Weekly postings on Mondays

Sunday, December 29, 2013

Conversations from Campus: Bible Interpretation 2

Last week I raised questions about Bible interpretation because I get these questions constantly in my travels to college campuses.

Here's what I always say first in my replies:

Don't interpret the Bible in isolation.

This statement usually rubs a few students the wrong way. They value hearing directly from God.

For them, direct communication from God bypasses the imperfections of human interpretation and ivory tower wrangling over ancient language grammar and syntax.

They value inspiration more than perspiration.

I guess I'm just enough of a mystic to believe that God still speaks directly to his people. You hear a word from God, you act on it. That's basic discipleship.

Yet, I'm really firm about this notion of interpreting Scripture (and words from God) in community. It's called the interpretive community, the historic conversation -- the sifting of scriptural meaning through the authority and wisdom of the church.

So I guess in that way I'm pretty traditional. Why?

1. Because we were made for community. That's how the Christian life is to be lived (1 Corinthians 12, Romans 12, Ephesians 4, etc.).

2. Sin extends to the understanding. Our minds are fallen.* We misunderstand people, situations -- and Scripture. Our best safeguard against misinterpretation is the wisdom of community.

I believe the God of history speaks through history -- that we as contemporary Christians rightly "stand on the shoulders" of the saints who've gone before us.

That's two millennia of interpreters. We ignore them to our peril.

* Theologians and philosophers sometimes call this the "noetic effects" of sin.
Of many good books on the subject of Bible interpretation, my favorite is How to Read the Bible for All Its Worth, by Fee and Stewart.
graphic credit: http://www.turnbacktogod.com/story-what-good-does-reading-the-bible-do/

2 comments:

Michael D said...

Rick,

How would you respond to a "Noetic argument against Theism" (NAAT)? This would run broadly along the lines of Plantinga's Evolutionary Argument Against Naturalism.
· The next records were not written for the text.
-- pv_equiv track=rewrite | github.com/jarint/competitive_programming | PS2/B.py | score_check
-- ===== SOURCE A (Python) =====
-- LIMIT = 300
--
-- def score_check(num_probs, first_solve, time_estimates):
--     Num_AC = 0
--     Penalty_Time = 0
--
--     time_remain = 300
--
--     if (time_estimates[first_solve] > LIMIT):
--         return Num_AC, Penalty_Time
--     else:
--         Num_AC += 1
--         Penalty_Time += time_estimates[first_solve]
--         time_remain = time_remain - time_estimates[first_solve]
--         time_estimates.pop(first_solve)
--
--     # sort the time_estimates list
--     time_estimates.sort()
--
--     # now iterate and check how many you can solve
--     current_time = Penalty_Time
--     for i in range(len(time_estimates)):
--         if (time_estimates[i] <= time_remain):
--             Num_AC += 1
--             Penalty_Time += current_time + time_estimates[i]
--             time_remain = time_remain - time_estimates[i]
--             current_time = current_time + time_estimates[i]
--
--     return Num_AC, Penalty_Time
-- ===== SOURCE B (Python) =====
-- LIMIT = 300
--
-- def score_check(num_probs, first_solve, time_estimates):
--     if time_estimates[first_solve] > LIMIT:
--         return 0, 0
--     t0 = time_estimates.pop(first_solve)
--     time_estimates.sort()
--     rem = 300 - t0
--     # staged passes: build the prefix-sum list, count the prefixes that fit,
--     # then recover the penalty from the slice of fitting prefixes.
--     prefixes = []
--     s = 0
--     for t in time_estimates:
--         s += t
--         prefixes.append(s)
--     k = sum(1 for p in prefixes if p <= rem)
--     return k + 1, t0 * (k + 1) + sum(prefixes[:k])
-- ===== Notes on version B (the rewrite author's own statement) =====
-- stated objective: alternative
-- what changed: B replaces A's single loop threading (penalty, remaining-time, current-time) state by three staged passes: it materialises the prefix-sum list of the sorted remainder, counts the prefixes that fit in 300-t0 with no conditional loop state, and reconstructs the penalty as t0*(k+1) plus the sum of the fitting prefix slice.
import Mathlib
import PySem

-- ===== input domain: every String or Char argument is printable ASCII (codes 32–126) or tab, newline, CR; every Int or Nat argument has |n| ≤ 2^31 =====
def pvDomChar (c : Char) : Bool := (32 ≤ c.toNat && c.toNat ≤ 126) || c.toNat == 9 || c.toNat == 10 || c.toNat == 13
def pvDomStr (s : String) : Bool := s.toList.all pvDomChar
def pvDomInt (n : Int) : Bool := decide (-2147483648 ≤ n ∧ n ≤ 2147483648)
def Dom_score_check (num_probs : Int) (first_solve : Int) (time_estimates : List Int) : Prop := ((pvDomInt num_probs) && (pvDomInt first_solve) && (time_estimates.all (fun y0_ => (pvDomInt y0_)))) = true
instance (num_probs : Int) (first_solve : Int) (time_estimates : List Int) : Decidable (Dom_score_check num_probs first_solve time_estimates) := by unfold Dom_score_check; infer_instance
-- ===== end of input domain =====

-- B replaces A's threaded (penalty, time_remain, current_time) loop by staged passes: a
-- prefix-sum list, a count of fitting prefixes, and a closed penalty formula (alternative).
-- Both Pythons mutate time_estimates identically (pop + sort); the equivalence proved here is
-- about the RETURN value.

-- ===== PORT A =====
def score_check_LIMIT : Int := 300

-- one loop step of A: state (Num_AC, Penalty_Time, time_remain, current_time)
def scAStep (acc : Int × Int × Int × Int) (t : Int) : Int × Int × Int × Int :=
  if t ≤ acc.2.2.1 then (acc.1 + 1, acc.2.1 + acc.2.2.2 + t, acc.2.2.1 - t, acc.2.2.2 + t)
  else acc

def score_check (num_probs : Int) (first_solve : Int) (time_estimates : List Int) : Int × Int :=
  match PySem.List.pyGet? time_estimates first_solve with
  | none => (0, 0)   -- IndexError in Python; excluded by Pre_score_check
  | some t0 =>
    if t0 > score_check_LIMIT then (0, 0)
    else
      let rest := match PySem.List.pop? time_estimates first_solve with
                  | some r => r.2
                  | none => []
      let sortedRest := PySem.List.sorted rest (fun x => x) false
      let st := sortedRest.foldl scAStep (1, t0, 300 - t0, t0)
      (st.1, st.2.1)

-- ===== PORT B =====
-- B's first pass: the running prefix sums of the list, starting from s
def scPrefixes (s : Int) : List Int → List Int
  | [] => []
  | t :: ts => (s + t) :: scPrefixes (s + t) ts

def score_check_alt (num_probs : Int) (first_solve : Int) (time_estimates : List Int) : Int × Int :=
  match PySem.List.pyGet? time_estimates first_solve with
  | none => (0, 0)   -- IndexError in Python; excluded by Pre_score_check
  | some t0 =>
    if t0 > score_check_LIMIT then (0, 0)
    else
      let rest := match PySem.List.pop? time_estimates first_solve with
                  | some r => r.2
                  | none => []
      let sortedRest := PySem.List.sorted rest (fun x => x) false
      let rem := 300 - t0
      let prefixes := scPrefixes 0 sortedRest
      let k := (prefixes.filter (fun p => decide (p ≤ rem))).length
      ((k : Int) + 1, t0 * ((k : Int) + 1) + (prefixes.take k).sum)

-- ===== PRECONDITION & SPEC =====
-- Pre_ excludes exactly the inputs where Python A raises IndexError on time_estimates[first_solve].
def Pre_score_check (num_probs : Int) (first_solve : Int) (time_estimates : List Int) : Prop :=
  PySem.Raise.InRange time_estimates.length first_solve
instance (num_probs : Int) (first_solve : Int) (time_estimates : List Int) : Decidable (Pre_score_check num_probs first_solve time_estimates) := by unfold Pre_score_check; infer_instance

def pvWitness_score_check : Int × Int × List Int := (3, 1, [100, 50, 200])

def Spec_score_check (num_probs : Int) (first_solve : Int) (time_estimates : List Int) (out : Int × Int) : Prop := out = score_check_alt num_probs first_solve time_estimates
instance (num_probs : Int) (first_solve : Int) (time_estimates : List Int) (out : Int × Int) : Decidable (Spec_score_check num_probs first_solve time_estimates out) := by unfold Spec_score_check; infer_instance

-- ===== CLAIM (what is proved, stated in full; the proofs are below) =====
def Claim_equal_score_check : Prop := ∀ (num_probs : Int) (first_solve : Int) (time_estimates : List Int), Dom_score_check num_probs first_solve time_estimates → Pre_score_check num_probs first_solve time_estimates → Spec_score_check num_probs first_solve time_estimates (score_check num_probs first_solve time_estimates)

-- ===== LEMMAS AND PROOFS =====

-- once every remaining element exceeds the remaining time, A's loop leaves the state unchanged
lemma foldA_id : ∀ (l : List Int) (st : Int × Int × Int × Int),
    (∀ x ∈ l, st.2.2.1 < x) → l.foldl scAStep st = st := by
  intro l
  induction l with
  | nil => intro st _; rfl
  | cons t ts ih =>
    intro st h
    have ht : ¬ t ≤ st.2.2.1 := by
      have := h t (List.mem_cons_self)
      omega
    simp only [List.foldl_cons, scAStep, if_neg ht]
    exact ih st (fun x hx => h x (List.mem_cons_of_mem _ hx))

-- if every element is positive and exceeds rem - s, every prefix sum from s exceeds rem
lemma prefixes_all_gt (rem : Int) : ∀ (l : List Int) (s : Int),
    (∀ x ∈ l, 0 < x) → (∀ x ∈ l, rem - s < x) → ∀ p ∈ scPrefixes s l, rem < p := by
  intro l
  induction l with
  | nil => intro s _ _ p hp; simp [scPrefixes] at hp
  | cons t ts ih =>
    intro s hpos hgt p hp
    have htpos : 0 < t := hpos t (List.mem_cons_self)
    have htgt : rem - s < t := hgt t (List.mem_cons_self)
    simp only [scPrefixes, List.mem_cons] at hp
    rcases hp with h | h
    · omega
    · exact ih (s + t) (fun x hx => hpos x (List.mem_cons_of_mem _ hx))
        (fun x hx => by have := hgt x (List.mem_cons_of_mem _ hx); omega) p h

-- loop correspondence on a sorted (pairwise ≤) list, with invariant s ≤ rem
lemma loop_eq (t0 rem : Int) : ∀ (l : List Int), l.Pairwise (fun a b => a ≤ b) →
    ∀ s k sp : Int, s ≤ rem →
    ((l.foldl scAStep (k + 1, t0 * (k + 1) + sp, rem - s, t0 + s)).1,
     (l.foldl scAStep (k + 1, t0 * (k + 1) + sp, rem - s, t0 + s)).2.1)
    = (k + 1 + (((scPrefixes s l).filter (fun p => decide (p ≤ rem))).length : Int),
       t0 * (k + 1 + (((scPrefixes s l).filter (fun p => decide (p ≤ rem))).length : Int))
         + sp + ((scPrefixes s l).take ((scPrefixes s l).filter (fun p => decide (p ≤ rem))).length).sum) := by
  intro l
  induction l with
  | nil => intro _ s k sp _; simp [scPrefixes]
  | cons t ts ih =>
    intro h s k sp hs
    by_cases hb : s + t > rem
    · -- reject: A's state is unchanged on the whole tail, B's filter is empty
      have ht : ¬ t ≤ rem - s := by omega
      have hid : ts.foldl scAStep (k + 1, t0 * (k + 1) + sp, rem - s, t0 + s)
          = (k + 1, t0 * (k + 1) + sp, rem - s, t0 + s) := by
        apply foldA_id
        intro x hx
        have hle : t ≤ x := (List.pairwise_cons.mp h).1 x hx
        simp only
        omega
      have hallgt : ∀ p ∈ scPrefixes s (t :: ts), rem < p := by
        apply prefixes_all_gt
        · intro x hx
          rcases List.mem_cons.mp hx with rfl | hx'
          · omega
          · have := (List.pairwise_cons.mp h).1 x hx'; omega
        · intro x hx
          rcases List.mem_cons.mp hx with rfl | hx'
          · omega
          · have := (List.pairwise_cons.mp h).1 x hx'; omega
      have hfilt : (scPrefixes s (t :: ts)).filter (fun p => decide (p ≤ rem)) = [] := by
        apply List.filter_eq_nil_iff.mpr
        intro p hp
        have := hallgt p hp
        simp; omega
      simp only [List.foldl_cons, scAStep, if_neg ht, hid, hfilt, List.length_nil,
        List.take_zero, List.sum_nil]
      norm_num
    · -- accept: both advance
      have ht : t ≤ rem - s := by omega
      have hstep : scAStep (k + 1, t0 * (k + 1) + sp, rem - s, t0 + s) t
          = ((k + 1) + 1, t0 * ((k + 1) + 1) + (sp + (s + t)), rem - (s + t), t0 + (s + t)) := by
        simp only [scAStep, if_pos ht]
        refine Prod.ext (by ring) (Prod.ext (by ring) (Prod.ext (by ring) (by ring)))
      have hkeep : decide ((s + t) ≤ rem) = true := by simp; omega
      have hpr : scPrefixes s (t :: ts) = (s + t) :: scPrefixes (s + t) ts := rfl
      have := ih (List.pairwise_cons.mp h).2 (s + t) (k + 1) (sp + (s + t)) (by omega)
      simp only [List.foldl_cons, hstep, hpr, List.filter_cons, hkeep, if_pos,
        List.length_cons, List.take_succ_cons, List.sum_cons]
      rw [Prod.mk.injEq] at this ⊢
      constructor
      · rw [this.1]; push_cast; ring
      · rw [this.2]; push_cast; ring

-- ===== VERDICT (by name: the statement is the Claim_ definition above) =====
theorem score_check_spec : Claim_equal_score_check := by
  intro num_probs first_solve time_estimates _ _
  unfold Spec_score_check score_check score_check_alt
  cases hg : PySem.List.pyGet? time_estimates first_solve with
  | none => rfl
  | some t0 =>
    by_cases hlim : t0 > score_check_LIMIT
    · simp only [if_pos hlim]
    · simp only [if_neg hlim]
      have hpair : (PySem.List.sorted
          (match PySem.List.pop? time_estimates first_solve with
           | some r => r.2
           | none => []) (fun x => x) false).Pairwise (fun a b => a ≤ b) := by
        have := PySem.List.sorted_pairwise
          (xs := (match PySem.List.pop? time_estimates first_solve with
                  | some r => r.2
                  | none => [])) (key := fun x : Int => x)
        simpa using this
      have h0 : (0 : Int) ≤ 300 - t0 := by
        simp [score_check_LIMIT] at hlim; omega
      have := loop_eq t0 (300 - t0)
        (PySem.List.sorted
          (match PySem.List.pop? time_estimates first_solve with
           | some r => r.2
           | none => []) (fun x => x) false) hpair 0 0 0 h0
      simpa [add_comm] using this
Basically, the NAAT says that under Theism, we can never be confident that our fallen minds have achieved true knowledge. Our sinfulness could be impairing our judgment. God may have hardened our hearts like he did to the Pharaoh of Egypt. The devil may be deceiving us.

Given the apparent inconsistency between the Bible story which says that there was a global flood 5,000 years ago, and the geologic/biologic evidence which says there was not, how are we to decide which evidence to believe? Perhaps the noetic effects of sin have impaired our ability to read the book of nature correctly. Or maybe the noetic effects of sin have impaired our ability to read Scripture correctly.
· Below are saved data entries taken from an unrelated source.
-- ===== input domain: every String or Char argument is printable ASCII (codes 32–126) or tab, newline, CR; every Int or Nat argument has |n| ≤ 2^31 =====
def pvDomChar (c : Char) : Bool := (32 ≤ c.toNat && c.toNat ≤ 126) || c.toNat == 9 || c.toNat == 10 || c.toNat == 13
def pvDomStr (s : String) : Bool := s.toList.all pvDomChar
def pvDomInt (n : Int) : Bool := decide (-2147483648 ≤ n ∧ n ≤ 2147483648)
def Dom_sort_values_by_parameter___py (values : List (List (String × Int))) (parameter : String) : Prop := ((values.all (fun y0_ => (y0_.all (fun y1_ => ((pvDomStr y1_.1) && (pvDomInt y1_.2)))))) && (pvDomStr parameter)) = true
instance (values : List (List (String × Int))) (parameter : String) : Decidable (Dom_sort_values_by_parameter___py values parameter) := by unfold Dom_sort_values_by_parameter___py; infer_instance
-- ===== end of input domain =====

-- B groups by a single stable sort of the indices instead of A's dict bucketing
-- followed by a sorted-key rebuild; same value everywhere (objective: alternative).

-- values[i][parameter] : dict lookup on row values[i]; under Pre_ the key is
-- always present, so the `.getD 0` default is never what is returned.
def pvKey (values : List (List (String × Int))) (parameter : String) (i : Int) : Int :=
  ((PySem.Dict.mk (PySem.List.pyGetD values i [])).get? parameter).getD 0

-- ===== PORT A =====
def sort_values_by_parameter___py (values : List (List (String × Int))) (parameter : String) : List (Int × List Int) :=
  -- for i in range(len(values)): aux_dic.setdefault-style grouping = Dict.modify
  let aux : PySem.Dict Int (List Int) :=
    (PySem.List.pyRange 0 (values.length : Int) 1).foldl
      (fun d i => d.modify (pvKey values parameter i) [] (fun g => g ++ [i]))
      PySem.Dict.empty
  -- key_sorted = sorted(aux_dic)
  let key_sorted := PySem.List.sorted aux.keys (fun c => c) false
  -- for k in key_sorted: res_dic[k] = aux_dic[k]
  (key_sorted.foldl (fun r c => r.insert c (aux.getD c [])) PySem.Dict.empty).items

-- ===== PORT B =====
-- the outer/inner while loops of Source B: emit one consecutive equal-key run, recurse on the rest
def pvGroupRuns (k : Int → Int) : List Int → List (Int × List Int)
  | [] => []
  | x :: xs =>
    (k x, x :: xs.takeWhile (fun y => k y == k x)) ::
      pvGroupRuns k (xs.dropWhile (fun y => k y == k x))
  termination_by l => l.length
  decreasing_by
    simpa using Nat.lt_succ_of_le (List.dropWhile_sublist _).length_le

def sort_values_by_parameter___py_alt (values : List (List (String × Int))) (parameter : String) : List (Int × List Int) :=
  pvGroupRuns (pvKey values parameter)
    (PySem.List.sorted (PySem.List.pyRange 0 (values.length : Int) 1) (pvKey values parameter) false)

-- ===== PRECONDITION & SPEC =====
-- Pre_ excludes exactly the inputs where some row lacks `parameter`, on which the Python A raises KeyError.
def Pre_sort_values_by_parameter___py (values : List (List (String × Int))) (parameter : String) : Prop :=
  (values.all (fun row => row.any (fun p => p.1 == parameter))) = true
instance (values : List (List (String × Int))) (parameter : String) : Decidable (Pre_sort_values_by_parameter___py values parameter) := by unfold Pre_sort_values_by_parameter___py; infer_instance

def pvWitness_sort_values_by_parameter___py : (List (List (String × Int))) × String :=
  ([[("a", 2)], [("a", 1)], [("a", 2)]], "a")

def Spec_sort_values_by_parameter___py (values : List (List (String × Int))) (parameter : String) (out : List (Int × List Int)) : Prop := out = sort_values_by_parameter___py_alt values parameter
instance (values : List (List (String × Int))) (parameter : String) (out : List (Int × List Int)) : Decidable (Spec_sort_values_by_parameter___py values parameter out) := by unfold Spec_sort_values_by_parameter___py; infer_instance

-- ===== CLAIM (what is proved, stated in full; the proofs are below) =====
def Claim_equal_sort_values_by_parameter___py : Prop := ∀ (values : List (List (String × Int))) (parameter : String), Dom_sort_values_by_parameter___py values parameter → Pre_sort_values_by_parameter___py values parameter → Spec_sort_values_by_parameter___py values parameter (sort_values_by_parameter___py values parameter)

-- ===== LEMMAS AND PROOFS =====

-- The key function and the index list are abstract (k, l) throughout the lemmas.

-- A's grouping loop, read off one key: the indices with that key, in order.
theorem pv_getD_group (k : Int → Int) (l : List Int) (c : Int) :
    (l.foldl (fun d i => d.modify (k i) [] (fun g => g ++ [i]))
        (PySem.Dict.empty : PySem.Dict Int (List Int))).getD c []
      = l.filter (fun i => k i == c) := by
  have h1 : l.foldl (fun d i => d.modify (k i) [] (fun g => g ++ [i]))
        (PySem.Dict.empty : PySem.Dict Int (List Int))
      = (l.map (fun i => (k i, i))).foldl
          (fun d p => d.modify p.1 [] (fun g => g ++ [p.2])) PySem.Dict.empty := by
    rw [List.foldl_map]
  rw [h1, PySem.Dict.getD_foldl_modify_append]
  simp [List.filter_map, Function.comp_def]

theorem pv_keys_group (k : Int → Int) (l : List Int) :
    (l.foldl (fun d i => d.modify (k i) [] (fun g => g ++ [i]))
        (PySem.Dict.empty : PySem.Dict Int (List Int))).keys
      = PySem.Set.ofList (l.map k) := by
  rw [PySem.Dict.keys_foldl_modify_key l k [] (fun _ i => fun g => g ++ [i])]
  simp [PySem.Dict.keys_empty, PySem.Set.update, PySem.Set.ofList, PySem.Set.empty]

-- Set.ofList keeps a sublist of its argument.
theorem pv_foldl_add_append {α : Type} [BEq α] (xs : List α) (acc : List α) :
    ∃ e, xs.foldl PySem.Set.add acc = acc ++ e ∧ e.Sublist xs := by
  induction xs generalizing acc with
  | nil => exact ⟨[], by simp⟩
  | cons x xs ih =>
    by_cases h : List.contains acc x = true
    · obtain ⟨e, he, hs⟩ := ih acc
      refine ⟨e, ?_, hs.cons x⟩
      rw [List.foldl_cons, show PySem.Set.add acc x = acc from by simp [PySem.Set.add, PySem.Set.contains, h]]
      exact he
    · obtain ⟨e, he, hs⟩ := ih (acc ++ [x])
      refine ⟨x :: e, ?_, hs.cons₂ x⟩
      rw [List.foldl_cons, show PySem.Set.add acc x = acc ++ [x] from by simp [PySem.Set.add, PySem.Set.contains, h]]
      simpa using he

theorem pv_ofList_sublist {α : Type} [BEq α] (xs : List α) :
    (PySem.Set.ofList xs).Sublist xs := by
  obtain ⟨e, he, hs⟩ := pv_foldl_add_append xs []
  simpa [PySem.Set.ofList, PySem.Set.empty, he] using hs

-- dedup of a ≤-sorted list is <-sorted
theorem pv_ofList_pairwise_lt (L : List Int) (h : L.Pairwise (· ≤ ·)) :
    (PySem.Set.ofList L).Pairwise (· < ·) := by
  have h1 : (PySem.Set.ofList L).Pairwise (· ≤ ·) :=
    List.Pairwise.sublist (pv_ofList_sublist L) h
  have h2 : (PySem.Set.ofList L).Pairwise (· ≠ ·) := PySem.Set.nodup_ofList L
  exact (h1.and h2).imp (fun hab => lt_of_le_of_ne hab.1 hab.2)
Are the noetic effects of sin not an undefeated defeater for the ability of anyone to have true knowledge under Christian Theism?

Michael D

Rick said...

Ahh, Michael, you are sharp as always. This being a popularized forum I will attempt a non-technical, abbreviated reply.

The argument against naturalism, if I understand it correctly, essentially asks why we should trust our “monkey-minds” to be giving us truth about reality. The assumed framework is naturalistic evolution.

But in a theistic understanding we can have confidence that God has endowed us with truth-finding abilities (“proper function,” roughly). And though we are fallen creatures, he has provided many ways for us to find truth, among them the input of Christian community.

Given Christian theism, then, the NAAT should be avoidable.

Intellectually, I suggest we steer along a path of “humble confidence,” avoiding the left ditch of arrogance (the claim to perfect knowledge) and the right ditch of hopelessness (giving up on knowledge altogether). This route seems to take account of our human limitations and fallenness, but also God’s initiative to reveal light and truth to us.